* **YOUR INSTRUCTIONS**
Write down exactly the lines of the records below, beginning with the first and ending with the line that includes "-- B builds".
── DATA FOR THIS TASK
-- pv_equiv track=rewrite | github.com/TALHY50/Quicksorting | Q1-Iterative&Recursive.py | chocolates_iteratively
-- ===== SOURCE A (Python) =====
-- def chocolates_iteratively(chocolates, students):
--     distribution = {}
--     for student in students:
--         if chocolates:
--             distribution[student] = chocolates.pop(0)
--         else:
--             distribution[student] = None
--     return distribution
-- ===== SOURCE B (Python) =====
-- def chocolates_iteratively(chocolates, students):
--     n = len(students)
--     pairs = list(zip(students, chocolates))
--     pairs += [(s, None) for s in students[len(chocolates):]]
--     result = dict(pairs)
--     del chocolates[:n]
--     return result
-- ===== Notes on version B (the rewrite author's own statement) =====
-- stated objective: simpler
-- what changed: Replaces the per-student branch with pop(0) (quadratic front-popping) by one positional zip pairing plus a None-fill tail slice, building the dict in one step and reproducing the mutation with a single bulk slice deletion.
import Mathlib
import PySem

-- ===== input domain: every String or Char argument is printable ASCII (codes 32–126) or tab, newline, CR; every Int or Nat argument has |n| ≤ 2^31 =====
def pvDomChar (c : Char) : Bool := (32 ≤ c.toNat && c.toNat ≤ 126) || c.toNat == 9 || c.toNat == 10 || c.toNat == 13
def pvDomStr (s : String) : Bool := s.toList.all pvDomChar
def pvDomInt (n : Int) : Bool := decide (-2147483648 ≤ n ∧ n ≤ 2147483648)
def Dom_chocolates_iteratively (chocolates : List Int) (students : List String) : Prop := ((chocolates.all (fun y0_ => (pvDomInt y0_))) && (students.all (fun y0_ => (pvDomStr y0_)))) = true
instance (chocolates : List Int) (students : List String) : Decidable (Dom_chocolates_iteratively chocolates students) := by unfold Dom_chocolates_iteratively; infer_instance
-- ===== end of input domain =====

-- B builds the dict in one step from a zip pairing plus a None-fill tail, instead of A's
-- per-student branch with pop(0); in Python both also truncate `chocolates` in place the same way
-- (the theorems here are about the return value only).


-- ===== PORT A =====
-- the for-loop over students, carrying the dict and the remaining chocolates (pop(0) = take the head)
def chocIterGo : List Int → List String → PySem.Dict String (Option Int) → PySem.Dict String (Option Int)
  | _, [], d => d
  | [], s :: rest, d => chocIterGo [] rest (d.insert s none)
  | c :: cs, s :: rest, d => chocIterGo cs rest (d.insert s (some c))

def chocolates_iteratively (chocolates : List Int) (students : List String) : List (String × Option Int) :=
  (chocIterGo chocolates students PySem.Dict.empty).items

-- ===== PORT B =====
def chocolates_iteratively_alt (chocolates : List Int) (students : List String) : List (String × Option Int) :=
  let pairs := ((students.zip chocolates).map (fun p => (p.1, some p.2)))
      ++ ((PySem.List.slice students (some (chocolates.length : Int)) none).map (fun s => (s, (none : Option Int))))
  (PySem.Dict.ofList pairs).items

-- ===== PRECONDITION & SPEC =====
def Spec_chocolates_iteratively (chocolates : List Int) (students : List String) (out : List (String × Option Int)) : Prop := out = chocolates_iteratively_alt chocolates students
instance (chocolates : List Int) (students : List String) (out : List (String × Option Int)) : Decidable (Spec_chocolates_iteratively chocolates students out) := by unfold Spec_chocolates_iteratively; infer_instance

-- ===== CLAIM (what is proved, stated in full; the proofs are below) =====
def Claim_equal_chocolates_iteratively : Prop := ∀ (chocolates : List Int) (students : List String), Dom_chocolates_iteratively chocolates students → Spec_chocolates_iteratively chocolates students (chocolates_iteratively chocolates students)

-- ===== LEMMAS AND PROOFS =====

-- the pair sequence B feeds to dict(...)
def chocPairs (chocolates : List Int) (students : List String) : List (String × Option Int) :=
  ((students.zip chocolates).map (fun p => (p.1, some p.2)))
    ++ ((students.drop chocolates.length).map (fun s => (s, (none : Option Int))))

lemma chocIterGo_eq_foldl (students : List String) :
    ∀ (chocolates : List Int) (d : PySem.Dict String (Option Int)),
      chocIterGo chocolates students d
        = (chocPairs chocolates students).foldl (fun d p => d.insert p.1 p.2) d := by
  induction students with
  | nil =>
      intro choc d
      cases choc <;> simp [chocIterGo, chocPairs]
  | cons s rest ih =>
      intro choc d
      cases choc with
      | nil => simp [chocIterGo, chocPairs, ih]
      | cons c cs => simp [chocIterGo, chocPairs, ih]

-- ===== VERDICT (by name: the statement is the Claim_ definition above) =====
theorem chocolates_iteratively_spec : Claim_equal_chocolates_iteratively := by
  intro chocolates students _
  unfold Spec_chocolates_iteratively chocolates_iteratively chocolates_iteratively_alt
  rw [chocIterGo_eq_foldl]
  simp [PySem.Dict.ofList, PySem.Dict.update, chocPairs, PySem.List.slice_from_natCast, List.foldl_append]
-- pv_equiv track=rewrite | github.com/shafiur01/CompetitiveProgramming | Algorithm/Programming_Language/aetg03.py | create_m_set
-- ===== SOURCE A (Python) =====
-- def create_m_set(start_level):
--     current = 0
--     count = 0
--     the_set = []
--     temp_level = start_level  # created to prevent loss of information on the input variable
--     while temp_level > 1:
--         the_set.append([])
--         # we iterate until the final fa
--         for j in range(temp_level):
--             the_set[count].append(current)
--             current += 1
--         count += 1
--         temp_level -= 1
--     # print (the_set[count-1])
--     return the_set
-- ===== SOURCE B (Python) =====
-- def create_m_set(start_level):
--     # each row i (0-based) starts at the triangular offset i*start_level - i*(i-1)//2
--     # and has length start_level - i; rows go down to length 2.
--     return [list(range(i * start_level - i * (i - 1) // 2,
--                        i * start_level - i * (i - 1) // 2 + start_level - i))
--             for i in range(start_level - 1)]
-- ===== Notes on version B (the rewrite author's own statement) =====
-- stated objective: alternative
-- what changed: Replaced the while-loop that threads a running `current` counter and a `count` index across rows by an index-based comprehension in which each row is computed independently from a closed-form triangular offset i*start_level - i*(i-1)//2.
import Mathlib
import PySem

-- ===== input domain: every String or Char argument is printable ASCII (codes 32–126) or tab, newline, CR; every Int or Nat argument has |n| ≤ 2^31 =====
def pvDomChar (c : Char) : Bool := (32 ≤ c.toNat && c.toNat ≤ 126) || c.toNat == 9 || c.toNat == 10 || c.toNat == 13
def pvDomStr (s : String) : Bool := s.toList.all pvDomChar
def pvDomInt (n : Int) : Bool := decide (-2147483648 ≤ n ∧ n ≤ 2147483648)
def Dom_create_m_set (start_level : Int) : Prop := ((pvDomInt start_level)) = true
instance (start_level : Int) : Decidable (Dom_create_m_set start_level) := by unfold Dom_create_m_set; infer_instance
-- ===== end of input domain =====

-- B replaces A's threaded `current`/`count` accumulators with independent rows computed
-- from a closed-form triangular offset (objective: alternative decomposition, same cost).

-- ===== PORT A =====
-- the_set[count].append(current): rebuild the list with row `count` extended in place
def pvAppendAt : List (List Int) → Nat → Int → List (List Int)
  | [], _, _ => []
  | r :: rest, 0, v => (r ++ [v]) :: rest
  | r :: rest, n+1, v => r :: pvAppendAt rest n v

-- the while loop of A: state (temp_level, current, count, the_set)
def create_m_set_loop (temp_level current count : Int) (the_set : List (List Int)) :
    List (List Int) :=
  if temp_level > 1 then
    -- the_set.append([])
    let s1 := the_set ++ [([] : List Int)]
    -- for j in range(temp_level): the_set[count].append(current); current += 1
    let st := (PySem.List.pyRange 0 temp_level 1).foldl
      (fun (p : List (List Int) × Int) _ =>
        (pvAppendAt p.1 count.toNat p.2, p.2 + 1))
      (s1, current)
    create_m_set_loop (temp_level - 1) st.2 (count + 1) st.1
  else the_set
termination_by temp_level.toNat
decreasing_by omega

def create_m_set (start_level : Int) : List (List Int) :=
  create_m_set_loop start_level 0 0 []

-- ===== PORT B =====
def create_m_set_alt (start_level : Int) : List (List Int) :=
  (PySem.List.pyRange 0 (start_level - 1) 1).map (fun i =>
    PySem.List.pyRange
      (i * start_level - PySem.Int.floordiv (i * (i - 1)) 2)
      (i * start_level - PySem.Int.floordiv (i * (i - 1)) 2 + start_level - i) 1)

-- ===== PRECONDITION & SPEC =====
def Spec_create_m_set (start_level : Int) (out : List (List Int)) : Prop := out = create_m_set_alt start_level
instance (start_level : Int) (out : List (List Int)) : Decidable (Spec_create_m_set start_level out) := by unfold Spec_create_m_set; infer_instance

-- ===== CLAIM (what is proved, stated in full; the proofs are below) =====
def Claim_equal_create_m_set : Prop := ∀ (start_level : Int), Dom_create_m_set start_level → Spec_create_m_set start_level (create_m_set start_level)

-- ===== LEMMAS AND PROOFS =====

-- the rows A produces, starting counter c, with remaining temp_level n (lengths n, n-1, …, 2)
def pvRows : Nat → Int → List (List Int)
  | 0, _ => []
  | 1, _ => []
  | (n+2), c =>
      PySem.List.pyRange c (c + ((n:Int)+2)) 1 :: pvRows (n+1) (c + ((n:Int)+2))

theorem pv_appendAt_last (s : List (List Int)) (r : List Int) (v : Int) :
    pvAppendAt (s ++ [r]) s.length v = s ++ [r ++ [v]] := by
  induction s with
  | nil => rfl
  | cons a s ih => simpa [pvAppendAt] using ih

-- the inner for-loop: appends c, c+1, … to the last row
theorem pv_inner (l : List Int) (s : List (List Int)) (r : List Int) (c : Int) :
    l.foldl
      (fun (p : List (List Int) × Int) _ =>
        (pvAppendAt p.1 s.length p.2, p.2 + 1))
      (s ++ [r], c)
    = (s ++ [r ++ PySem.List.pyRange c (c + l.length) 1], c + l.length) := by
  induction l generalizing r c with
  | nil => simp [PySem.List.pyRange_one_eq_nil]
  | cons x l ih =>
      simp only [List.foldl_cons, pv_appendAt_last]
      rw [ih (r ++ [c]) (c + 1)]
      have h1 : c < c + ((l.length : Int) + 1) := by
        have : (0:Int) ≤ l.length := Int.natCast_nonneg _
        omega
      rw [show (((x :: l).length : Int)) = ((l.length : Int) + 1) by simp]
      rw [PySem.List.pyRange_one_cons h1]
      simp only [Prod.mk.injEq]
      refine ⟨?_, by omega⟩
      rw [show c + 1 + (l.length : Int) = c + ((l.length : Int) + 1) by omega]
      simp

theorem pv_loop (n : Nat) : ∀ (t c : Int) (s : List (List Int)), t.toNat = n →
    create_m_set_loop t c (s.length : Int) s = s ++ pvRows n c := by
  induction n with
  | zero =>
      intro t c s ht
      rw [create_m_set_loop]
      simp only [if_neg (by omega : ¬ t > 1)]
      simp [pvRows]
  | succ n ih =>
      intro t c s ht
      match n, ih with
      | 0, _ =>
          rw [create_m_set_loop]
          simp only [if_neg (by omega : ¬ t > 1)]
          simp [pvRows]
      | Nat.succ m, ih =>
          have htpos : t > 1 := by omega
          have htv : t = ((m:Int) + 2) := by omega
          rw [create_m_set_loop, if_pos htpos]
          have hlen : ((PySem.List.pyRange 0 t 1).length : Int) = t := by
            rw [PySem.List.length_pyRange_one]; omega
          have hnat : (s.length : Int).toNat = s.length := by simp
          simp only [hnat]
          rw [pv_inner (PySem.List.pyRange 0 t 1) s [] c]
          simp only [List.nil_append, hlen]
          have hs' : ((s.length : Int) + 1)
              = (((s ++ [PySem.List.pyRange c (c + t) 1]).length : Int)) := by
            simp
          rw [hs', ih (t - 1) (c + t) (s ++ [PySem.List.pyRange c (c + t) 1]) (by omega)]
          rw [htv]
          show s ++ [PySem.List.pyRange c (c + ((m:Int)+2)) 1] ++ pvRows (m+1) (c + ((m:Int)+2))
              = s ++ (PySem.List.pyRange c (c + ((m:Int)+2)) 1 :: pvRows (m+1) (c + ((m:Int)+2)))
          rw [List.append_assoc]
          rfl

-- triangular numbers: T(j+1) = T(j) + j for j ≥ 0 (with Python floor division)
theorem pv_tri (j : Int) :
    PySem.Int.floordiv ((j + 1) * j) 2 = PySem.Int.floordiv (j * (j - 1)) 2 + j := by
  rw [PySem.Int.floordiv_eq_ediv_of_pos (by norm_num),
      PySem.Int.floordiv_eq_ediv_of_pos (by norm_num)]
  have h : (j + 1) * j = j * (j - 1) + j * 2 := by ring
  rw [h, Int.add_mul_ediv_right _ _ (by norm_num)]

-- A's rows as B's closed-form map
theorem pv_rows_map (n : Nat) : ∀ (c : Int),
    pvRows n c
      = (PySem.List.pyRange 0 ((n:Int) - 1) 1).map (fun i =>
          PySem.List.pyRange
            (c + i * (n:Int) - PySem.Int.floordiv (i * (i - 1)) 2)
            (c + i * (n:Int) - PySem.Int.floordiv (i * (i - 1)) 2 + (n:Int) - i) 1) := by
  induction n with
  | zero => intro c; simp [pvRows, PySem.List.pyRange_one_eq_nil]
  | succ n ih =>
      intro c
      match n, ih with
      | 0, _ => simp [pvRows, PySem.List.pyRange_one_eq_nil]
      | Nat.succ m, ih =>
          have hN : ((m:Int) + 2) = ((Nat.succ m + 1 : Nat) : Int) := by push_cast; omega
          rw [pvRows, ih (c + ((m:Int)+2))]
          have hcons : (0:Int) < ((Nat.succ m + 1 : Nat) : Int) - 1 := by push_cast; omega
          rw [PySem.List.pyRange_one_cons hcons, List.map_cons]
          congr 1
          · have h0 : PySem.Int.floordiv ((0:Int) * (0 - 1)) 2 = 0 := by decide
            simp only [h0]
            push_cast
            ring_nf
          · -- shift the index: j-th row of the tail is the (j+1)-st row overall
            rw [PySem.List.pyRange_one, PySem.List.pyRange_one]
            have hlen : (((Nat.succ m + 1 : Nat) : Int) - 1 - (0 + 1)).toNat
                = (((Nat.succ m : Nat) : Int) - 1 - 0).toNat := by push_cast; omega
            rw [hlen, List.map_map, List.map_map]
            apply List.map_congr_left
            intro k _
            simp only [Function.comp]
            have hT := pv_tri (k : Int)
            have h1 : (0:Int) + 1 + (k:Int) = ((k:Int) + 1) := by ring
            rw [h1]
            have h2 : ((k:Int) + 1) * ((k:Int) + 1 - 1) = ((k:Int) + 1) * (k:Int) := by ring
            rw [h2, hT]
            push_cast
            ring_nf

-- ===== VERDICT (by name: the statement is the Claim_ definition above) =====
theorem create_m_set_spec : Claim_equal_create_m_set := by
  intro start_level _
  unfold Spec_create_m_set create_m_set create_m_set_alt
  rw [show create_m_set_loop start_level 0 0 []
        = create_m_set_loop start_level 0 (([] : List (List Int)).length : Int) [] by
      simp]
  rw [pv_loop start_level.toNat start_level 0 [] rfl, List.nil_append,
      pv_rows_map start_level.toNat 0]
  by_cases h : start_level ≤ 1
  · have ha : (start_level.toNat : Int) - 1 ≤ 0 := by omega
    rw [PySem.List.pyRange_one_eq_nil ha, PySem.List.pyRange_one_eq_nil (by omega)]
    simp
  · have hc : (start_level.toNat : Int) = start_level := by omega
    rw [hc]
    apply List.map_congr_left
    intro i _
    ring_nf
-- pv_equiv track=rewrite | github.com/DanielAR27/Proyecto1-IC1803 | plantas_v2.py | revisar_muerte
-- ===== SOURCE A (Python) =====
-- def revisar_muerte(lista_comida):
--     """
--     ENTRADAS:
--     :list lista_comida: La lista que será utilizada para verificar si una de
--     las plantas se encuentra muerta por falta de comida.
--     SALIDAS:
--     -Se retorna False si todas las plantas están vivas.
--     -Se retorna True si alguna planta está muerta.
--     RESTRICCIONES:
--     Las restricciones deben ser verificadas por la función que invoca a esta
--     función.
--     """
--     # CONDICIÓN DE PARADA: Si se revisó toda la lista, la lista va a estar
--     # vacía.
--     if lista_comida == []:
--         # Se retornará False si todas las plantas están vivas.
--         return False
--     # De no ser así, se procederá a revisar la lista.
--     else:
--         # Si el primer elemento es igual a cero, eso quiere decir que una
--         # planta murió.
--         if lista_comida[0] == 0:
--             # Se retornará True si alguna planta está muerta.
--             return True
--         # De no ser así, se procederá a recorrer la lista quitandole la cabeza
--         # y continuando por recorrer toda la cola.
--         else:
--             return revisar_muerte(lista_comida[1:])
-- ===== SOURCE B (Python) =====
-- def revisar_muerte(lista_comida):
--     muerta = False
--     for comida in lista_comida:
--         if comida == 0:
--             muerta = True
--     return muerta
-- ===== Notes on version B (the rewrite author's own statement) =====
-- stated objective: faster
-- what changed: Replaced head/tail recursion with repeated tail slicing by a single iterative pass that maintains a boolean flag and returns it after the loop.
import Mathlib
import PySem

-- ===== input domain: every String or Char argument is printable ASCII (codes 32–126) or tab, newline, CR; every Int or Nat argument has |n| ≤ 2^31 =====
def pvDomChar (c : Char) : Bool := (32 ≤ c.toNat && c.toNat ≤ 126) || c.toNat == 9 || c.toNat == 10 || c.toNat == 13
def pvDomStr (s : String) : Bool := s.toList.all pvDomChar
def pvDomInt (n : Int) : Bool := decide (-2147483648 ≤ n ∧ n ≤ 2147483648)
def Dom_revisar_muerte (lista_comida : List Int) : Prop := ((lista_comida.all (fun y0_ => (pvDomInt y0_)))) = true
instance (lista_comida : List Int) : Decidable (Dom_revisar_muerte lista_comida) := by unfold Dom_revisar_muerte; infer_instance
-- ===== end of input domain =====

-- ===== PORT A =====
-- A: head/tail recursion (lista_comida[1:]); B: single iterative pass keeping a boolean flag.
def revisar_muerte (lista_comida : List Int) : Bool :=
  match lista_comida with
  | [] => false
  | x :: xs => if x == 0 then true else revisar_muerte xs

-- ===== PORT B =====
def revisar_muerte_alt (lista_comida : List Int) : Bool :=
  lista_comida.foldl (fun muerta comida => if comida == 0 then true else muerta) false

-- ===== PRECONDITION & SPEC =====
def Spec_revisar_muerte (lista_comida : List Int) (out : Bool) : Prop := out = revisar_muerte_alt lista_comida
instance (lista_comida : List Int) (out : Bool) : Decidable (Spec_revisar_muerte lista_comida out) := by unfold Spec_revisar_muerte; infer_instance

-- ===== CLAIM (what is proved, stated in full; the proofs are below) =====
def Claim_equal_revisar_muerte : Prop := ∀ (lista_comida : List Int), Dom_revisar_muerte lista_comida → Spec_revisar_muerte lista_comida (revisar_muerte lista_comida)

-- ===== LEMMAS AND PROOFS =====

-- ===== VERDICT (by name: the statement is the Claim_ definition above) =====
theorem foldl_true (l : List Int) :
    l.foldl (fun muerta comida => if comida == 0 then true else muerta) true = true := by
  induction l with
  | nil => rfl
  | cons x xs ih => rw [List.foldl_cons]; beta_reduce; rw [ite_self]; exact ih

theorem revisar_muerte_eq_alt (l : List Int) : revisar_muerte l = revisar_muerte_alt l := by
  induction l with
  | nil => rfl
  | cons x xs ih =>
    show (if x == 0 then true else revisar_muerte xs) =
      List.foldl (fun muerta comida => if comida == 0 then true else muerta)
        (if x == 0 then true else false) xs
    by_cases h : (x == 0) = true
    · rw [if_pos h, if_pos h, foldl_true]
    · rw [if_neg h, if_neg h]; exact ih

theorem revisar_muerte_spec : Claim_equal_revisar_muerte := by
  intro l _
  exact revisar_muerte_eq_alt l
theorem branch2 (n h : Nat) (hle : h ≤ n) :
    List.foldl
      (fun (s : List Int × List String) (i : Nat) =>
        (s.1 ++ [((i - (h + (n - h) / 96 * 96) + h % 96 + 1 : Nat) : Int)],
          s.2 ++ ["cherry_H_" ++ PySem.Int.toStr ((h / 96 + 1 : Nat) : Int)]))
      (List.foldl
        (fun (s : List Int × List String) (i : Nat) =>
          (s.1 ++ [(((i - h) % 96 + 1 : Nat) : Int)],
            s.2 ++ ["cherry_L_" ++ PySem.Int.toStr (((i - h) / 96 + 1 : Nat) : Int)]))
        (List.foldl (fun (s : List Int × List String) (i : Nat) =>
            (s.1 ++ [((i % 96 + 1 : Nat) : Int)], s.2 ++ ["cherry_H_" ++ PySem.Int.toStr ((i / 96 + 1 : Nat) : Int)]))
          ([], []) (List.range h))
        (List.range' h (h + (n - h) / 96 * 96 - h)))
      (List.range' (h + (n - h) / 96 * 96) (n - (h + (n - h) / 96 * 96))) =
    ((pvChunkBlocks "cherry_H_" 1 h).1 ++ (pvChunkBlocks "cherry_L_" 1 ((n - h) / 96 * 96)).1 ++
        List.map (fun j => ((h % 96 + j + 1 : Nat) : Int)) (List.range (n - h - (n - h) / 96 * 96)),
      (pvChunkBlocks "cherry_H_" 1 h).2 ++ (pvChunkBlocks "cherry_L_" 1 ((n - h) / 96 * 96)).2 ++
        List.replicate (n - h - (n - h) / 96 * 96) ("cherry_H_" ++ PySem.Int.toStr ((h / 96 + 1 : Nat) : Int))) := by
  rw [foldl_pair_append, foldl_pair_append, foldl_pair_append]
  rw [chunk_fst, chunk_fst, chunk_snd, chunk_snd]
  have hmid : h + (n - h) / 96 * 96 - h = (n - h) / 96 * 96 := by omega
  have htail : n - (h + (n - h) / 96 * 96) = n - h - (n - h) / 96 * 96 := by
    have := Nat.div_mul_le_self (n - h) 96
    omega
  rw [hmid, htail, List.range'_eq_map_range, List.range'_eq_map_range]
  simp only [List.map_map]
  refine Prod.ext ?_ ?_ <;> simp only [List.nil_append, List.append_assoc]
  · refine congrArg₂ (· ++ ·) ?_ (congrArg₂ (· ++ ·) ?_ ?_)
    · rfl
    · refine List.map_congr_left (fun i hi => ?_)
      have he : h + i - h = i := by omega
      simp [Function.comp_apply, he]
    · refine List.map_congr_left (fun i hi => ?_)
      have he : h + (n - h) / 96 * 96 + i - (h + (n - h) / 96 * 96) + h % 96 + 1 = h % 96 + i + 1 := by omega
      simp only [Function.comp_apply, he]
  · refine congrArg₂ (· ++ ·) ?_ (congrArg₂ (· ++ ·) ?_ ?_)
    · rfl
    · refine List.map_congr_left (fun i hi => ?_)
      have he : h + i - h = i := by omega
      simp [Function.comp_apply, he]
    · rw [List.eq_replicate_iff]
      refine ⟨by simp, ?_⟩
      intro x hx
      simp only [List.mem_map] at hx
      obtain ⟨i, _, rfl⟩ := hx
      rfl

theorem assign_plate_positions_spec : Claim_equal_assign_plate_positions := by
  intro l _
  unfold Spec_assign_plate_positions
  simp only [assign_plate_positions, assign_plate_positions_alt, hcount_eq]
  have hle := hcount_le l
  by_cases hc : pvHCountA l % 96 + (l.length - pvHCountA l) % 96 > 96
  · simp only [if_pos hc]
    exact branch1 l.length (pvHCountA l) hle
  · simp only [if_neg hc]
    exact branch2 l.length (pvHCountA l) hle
────
* **WRITTEN SOLUTION**
-- pv_equiv track=rewrite | github.com/TALHY50/Quicksorting | Q1-Iterative&Recursive.py | chocolates_iteratively
-- ===== SOURCE A (Python) =====
-- def chocolates_iteratively(chocolates, students):
--     distribution = {}
--     for student in students:
--         if chocolates:
--             distribution[student] = chocolates.pop(0)
--         else:
--             distribution[student] = None
--     return distribution
-- ===== SOURCE B (Python) =====
-- def chocolates_iteratively(chocolates, students):
--     n = len(students)
--     pairs = list(zip(students, chocolates))
--     pairs += [(s, None) for s in students[len(chocolates):]]
--     result = dict(pairs)
--     del chocolates[:n]
--     return result
-- ===== Notes on version B (the rewrite author's own statement) =====
-- stated objective: simpler
-- what changed: Replaces the per-student branch with pop(0) (quadratic front-popping) by one positional zip pairing plus a None-fill tail slice, building the dict in one step and reproducing the mutation with a single bulk slice deletion.
import Mathlib
import PySem

-- ===== input domain: every String or Char argument is printable ASCII (codes 32–126) or tab, newline, CR; every Int or Nat argument has |n| ≤ 2^31 =====
def pvDomChar (c : Char) : Bool := (32 ≤ c.toNat && c.toNat ≤ 126) || c.toNat == 9 || c.toNat == 10 || c.toNat == 13
def pvDomStr (s : String) : Bool := s.toList.all pvDomChar
def pvDomInt (n : Int) : Bool := decide (-2147483648 ≤ n ∧ n ≤ 2147483648)
def Dom_chocolates_iteratively (chocolates : List Int) (students : List String) : Prop := ((chocolates.all (fun y0_ => (pvDomInt y0_))) && (students.all (fun y0_ => (pvDomStr y0_)))) = true
instance (chocolates : List Int) (students : List String) : Decidable (Dom_chocolates_iteratively chocolates students) := by unfold Dom_chocolates_iteratively; infer_instance
-- ===== end of input domain =====

-- B builds the dict in one step from a zip pairing plus a None-fill tail, instead of A's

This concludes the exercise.